Exercise directions:
The word "hndB" marks the lines to find; copy every such line from the data below.

Saved data entries:
*** Block opens ***

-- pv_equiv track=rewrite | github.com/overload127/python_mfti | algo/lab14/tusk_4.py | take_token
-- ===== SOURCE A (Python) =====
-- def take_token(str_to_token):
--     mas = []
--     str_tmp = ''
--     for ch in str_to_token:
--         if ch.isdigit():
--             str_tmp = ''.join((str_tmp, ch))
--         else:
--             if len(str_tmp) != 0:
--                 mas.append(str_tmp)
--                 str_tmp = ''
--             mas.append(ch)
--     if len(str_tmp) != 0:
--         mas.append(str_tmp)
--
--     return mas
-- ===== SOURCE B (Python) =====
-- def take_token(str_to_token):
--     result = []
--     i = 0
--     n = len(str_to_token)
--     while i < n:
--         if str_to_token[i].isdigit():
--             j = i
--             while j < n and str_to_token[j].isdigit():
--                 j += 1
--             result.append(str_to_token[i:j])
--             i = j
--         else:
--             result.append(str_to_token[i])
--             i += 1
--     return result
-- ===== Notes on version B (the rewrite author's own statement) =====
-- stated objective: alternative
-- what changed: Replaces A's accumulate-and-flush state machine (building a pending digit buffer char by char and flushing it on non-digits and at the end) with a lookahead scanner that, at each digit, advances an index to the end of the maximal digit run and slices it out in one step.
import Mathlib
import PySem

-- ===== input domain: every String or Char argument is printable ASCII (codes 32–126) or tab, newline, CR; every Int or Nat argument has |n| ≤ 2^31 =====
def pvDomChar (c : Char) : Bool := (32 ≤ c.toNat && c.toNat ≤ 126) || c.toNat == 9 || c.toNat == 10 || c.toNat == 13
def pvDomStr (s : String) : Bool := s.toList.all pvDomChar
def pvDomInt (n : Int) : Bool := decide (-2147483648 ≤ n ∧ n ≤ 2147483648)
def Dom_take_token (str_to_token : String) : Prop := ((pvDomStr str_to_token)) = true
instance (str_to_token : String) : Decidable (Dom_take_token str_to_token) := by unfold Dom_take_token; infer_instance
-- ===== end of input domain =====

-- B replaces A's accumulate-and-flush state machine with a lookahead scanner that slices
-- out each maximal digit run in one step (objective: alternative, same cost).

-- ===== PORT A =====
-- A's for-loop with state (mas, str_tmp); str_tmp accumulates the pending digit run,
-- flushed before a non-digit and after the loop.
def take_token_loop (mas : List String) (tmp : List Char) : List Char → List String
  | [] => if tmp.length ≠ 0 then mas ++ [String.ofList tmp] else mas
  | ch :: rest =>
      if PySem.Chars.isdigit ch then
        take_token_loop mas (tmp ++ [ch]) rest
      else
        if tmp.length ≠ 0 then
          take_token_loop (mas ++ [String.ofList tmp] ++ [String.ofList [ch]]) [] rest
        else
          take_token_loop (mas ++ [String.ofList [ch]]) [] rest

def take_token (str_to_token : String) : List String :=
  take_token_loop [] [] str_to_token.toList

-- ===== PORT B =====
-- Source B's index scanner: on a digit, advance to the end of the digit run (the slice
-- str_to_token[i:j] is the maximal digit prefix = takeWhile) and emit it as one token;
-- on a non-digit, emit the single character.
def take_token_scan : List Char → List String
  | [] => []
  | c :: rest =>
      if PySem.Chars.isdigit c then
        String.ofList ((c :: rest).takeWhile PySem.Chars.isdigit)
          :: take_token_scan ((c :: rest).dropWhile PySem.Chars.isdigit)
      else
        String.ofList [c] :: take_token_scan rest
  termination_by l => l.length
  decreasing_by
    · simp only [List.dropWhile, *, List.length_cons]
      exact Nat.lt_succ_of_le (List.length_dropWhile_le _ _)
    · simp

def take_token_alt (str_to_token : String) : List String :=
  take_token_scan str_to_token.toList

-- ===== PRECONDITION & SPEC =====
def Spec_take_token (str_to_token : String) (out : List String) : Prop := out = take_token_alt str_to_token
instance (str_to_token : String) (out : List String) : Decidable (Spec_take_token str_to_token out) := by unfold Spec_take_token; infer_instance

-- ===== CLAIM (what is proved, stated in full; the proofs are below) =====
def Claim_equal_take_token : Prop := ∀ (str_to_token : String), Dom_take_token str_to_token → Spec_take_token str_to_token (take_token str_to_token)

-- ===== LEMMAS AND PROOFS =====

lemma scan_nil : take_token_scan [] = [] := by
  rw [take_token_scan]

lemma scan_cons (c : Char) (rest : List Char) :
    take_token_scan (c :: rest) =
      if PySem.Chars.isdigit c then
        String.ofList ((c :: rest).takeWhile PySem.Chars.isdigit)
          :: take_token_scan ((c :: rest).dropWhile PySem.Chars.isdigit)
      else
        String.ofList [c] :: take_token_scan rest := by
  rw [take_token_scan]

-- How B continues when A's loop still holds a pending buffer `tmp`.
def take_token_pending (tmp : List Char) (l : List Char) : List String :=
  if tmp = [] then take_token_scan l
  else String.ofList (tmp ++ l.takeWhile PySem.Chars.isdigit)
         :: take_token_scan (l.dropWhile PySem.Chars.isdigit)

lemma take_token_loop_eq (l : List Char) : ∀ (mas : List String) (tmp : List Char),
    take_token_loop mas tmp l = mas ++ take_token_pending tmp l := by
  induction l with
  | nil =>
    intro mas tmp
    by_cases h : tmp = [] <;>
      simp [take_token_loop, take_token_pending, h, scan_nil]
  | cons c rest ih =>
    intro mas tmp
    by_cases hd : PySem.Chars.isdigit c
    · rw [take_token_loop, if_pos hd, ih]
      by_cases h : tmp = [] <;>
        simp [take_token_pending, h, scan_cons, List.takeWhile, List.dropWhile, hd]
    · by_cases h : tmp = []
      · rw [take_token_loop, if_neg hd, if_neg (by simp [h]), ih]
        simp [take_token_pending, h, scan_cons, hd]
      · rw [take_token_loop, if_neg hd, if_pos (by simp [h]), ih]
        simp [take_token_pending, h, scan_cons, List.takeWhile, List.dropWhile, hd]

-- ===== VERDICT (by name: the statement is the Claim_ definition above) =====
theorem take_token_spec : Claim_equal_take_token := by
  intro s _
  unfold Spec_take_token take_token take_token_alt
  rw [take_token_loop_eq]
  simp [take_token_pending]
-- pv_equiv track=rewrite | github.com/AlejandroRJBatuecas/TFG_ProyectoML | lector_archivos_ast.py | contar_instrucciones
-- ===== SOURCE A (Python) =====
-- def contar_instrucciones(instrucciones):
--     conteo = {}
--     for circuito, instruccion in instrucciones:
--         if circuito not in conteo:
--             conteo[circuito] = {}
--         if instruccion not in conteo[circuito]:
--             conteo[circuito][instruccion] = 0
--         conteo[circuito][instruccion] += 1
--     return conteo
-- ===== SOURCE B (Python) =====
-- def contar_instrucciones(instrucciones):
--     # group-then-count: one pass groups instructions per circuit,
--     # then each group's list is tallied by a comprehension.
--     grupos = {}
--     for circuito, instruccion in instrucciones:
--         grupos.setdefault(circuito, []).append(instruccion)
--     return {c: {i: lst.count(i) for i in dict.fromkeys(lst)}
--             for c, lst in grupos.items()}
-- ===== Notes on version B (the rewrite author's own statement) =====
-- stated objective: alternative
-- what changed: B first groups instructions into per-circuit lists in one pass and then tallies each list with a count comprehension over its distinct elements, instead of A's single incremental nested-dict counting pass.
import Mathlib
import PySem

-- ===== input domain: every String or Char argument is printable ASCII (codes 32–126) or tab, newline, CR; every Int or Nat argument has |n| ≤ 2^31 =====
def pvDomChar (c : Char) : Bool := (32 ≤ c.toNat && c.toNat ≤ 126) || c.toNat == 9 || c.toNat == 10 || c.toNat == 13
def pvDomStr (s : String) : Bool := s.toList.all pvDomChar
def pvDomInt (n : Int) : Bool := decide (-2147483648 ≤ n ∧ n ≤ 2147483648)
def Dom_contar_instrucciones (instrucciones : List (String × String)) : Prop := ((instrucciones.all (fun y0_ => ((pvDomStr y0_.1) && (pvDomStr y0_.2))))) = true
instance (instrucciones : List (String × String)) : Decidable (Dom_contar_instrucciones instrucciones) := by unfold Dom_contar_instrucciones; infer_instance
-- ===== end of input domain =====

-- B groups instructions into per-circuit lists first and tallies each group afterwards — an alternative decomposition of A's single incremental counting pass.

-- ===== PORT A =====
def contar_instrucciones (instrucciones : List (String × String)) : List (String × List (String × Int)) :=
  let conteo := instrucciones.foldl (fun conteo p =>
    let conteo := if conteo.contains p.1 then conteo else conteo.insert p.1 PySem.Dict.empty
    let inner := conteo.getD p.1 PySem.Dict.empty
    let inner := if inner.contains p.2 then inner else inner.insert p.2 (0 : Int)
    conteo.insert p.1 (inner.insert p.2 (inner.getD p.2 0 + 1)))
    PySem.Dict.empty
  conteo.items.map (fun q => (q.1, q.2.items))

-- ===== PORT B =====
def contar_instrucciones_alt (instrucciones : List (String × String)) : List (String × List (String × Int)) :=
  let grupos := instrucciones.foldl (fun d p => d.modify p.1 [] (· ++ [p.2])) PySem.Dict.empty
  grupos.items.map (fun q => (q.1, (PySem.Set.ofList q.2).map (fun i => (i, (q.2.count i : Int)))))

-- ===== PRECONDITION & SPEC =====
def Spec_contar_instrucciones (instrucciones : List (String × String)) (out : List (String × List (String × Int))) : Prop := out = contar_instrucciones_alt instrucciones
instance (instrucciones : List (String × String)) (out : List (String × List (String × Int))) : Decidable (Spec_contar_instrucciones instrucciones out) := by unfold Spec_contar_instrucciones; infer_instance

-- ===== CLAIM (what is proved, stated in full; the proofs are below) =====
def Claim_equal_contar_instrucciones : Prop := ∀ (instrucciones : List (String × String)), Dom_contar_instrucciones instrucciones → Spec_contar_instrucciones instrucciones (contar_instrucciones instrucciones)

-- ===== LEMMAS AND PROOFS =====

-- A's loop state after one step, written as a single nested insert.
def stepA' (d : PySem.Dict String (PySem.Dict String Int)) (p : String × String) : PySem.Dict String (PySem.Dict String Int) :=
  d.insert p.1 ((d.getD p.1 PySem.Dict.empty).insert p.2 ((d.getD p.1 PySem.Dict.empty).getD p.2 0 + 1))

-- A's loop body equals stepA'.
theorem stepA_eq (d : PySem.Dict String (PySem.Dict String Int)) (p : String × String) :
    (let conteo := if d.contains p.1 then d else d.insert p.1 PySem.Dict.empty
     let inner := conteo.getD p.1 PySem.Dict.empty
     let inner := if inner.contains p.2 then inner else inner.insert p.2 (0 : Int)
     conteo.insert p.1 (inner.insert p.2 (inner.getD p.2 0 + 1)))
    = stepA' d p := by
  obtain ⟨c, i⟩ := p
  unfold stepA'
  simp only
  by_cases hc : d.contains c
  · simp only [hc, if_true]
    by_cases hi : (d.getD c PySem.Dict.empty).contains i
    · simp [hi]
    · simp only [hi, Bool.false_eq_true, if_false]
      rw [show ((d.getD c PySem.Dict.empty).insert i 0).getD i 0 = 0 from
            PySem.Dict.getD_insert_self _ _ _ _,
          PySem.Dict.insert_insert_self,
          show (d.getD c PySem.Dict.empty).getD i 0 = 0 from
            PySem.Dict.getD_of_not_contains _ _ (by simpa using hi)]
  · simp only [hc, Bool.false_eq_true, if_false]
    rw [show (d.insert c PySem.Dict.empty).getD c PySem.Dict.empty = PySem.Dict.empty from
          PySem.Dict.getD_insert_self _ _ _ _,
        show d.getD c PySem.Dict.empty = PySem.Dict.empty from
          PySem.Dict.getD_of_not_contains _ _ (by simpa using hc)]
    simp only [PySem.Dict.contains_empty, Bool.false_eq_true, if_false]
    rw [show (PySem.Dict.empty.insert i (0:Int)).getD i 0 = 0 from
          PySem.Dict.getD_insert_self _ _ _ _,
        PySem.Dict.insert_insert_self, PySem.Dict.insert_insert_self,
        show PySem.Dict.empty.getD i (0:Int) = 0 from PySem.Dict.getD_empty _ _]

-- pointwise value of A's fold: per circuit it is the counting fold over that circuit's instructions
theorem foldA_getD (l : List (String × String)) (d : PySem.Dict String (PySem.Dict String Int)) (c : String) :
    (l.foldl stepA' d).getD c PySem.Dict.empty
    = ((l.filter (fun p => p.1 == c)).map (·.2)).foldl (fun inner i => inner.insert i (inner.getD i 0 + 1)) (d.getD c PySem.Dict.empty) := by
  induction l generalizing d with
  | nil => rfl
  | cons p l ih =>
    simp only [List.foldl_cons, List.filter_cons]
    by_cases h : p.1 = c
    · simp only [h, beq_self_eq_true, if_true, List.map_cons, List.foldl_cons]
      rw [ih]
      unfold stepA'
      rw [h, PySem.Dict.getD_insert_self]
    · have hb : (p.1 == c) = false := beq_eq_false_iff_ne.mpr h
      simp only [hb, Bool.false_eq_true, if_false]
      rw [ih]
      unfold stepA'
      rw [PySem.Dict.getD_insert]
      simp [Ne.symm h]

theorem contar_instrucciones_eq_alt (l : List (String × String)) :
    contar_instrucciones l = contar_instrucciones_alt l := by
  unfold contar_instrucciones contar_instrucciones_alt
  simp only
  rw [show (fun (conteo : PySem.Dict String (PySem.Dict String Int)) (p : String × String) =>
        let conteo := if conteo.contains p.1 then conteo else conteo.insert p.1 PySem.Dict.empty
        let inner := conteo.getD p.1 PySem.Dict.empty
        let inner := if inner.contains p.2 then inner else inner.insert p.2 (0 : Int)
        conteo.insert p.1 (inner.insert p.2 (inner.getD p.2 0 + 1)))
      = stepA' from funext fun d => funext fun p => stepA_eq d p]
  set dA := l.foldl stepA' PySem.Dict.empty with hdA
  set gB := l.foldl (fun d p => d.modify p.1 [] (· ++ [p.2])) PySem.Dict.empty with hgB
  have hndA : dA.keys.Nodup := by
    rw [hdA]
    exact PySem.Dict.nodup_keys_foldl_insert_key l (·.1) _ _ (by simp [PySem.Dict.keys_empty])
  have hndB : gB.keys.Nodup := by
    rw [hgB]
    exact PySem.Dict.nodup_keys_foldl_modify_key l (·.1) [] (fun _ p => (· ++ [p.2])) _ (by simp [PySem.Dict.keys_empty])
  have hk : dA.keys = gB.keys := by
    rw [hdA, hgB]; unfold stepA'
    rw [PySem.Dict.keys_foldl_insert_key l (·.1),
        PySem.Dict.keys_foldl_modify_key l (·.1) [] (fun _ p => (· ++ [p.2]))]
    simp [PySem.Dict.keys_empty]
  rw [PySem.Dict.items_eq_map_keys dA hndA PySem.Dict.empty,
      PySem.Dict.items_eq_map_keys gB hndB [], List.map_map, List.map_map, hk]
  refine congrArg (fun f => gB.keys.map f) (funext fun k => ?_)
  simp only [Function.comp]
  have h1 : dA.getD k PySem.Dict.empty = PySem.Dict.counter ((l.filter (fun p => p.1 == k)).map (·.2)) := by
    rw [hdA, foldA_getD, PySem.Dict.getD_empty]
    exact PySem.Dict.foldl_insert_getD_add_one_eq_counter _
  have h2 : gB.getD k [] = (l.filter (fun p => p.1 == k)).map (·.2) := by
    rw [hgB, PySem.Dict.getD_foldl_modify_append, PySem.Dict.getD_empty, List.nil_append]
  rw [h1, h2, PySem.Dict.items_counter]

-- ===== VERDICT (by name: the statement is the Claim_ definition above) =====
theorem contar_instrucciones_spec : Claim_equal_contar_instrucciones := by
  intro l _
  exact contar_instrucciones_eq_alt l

*** Block closes ***

Task output:
  have hndB : gB.keys.Nodup := by
      PySem.Dict.items_eq_map_keys gB hndB [], List.map_map, List.map_map, hk]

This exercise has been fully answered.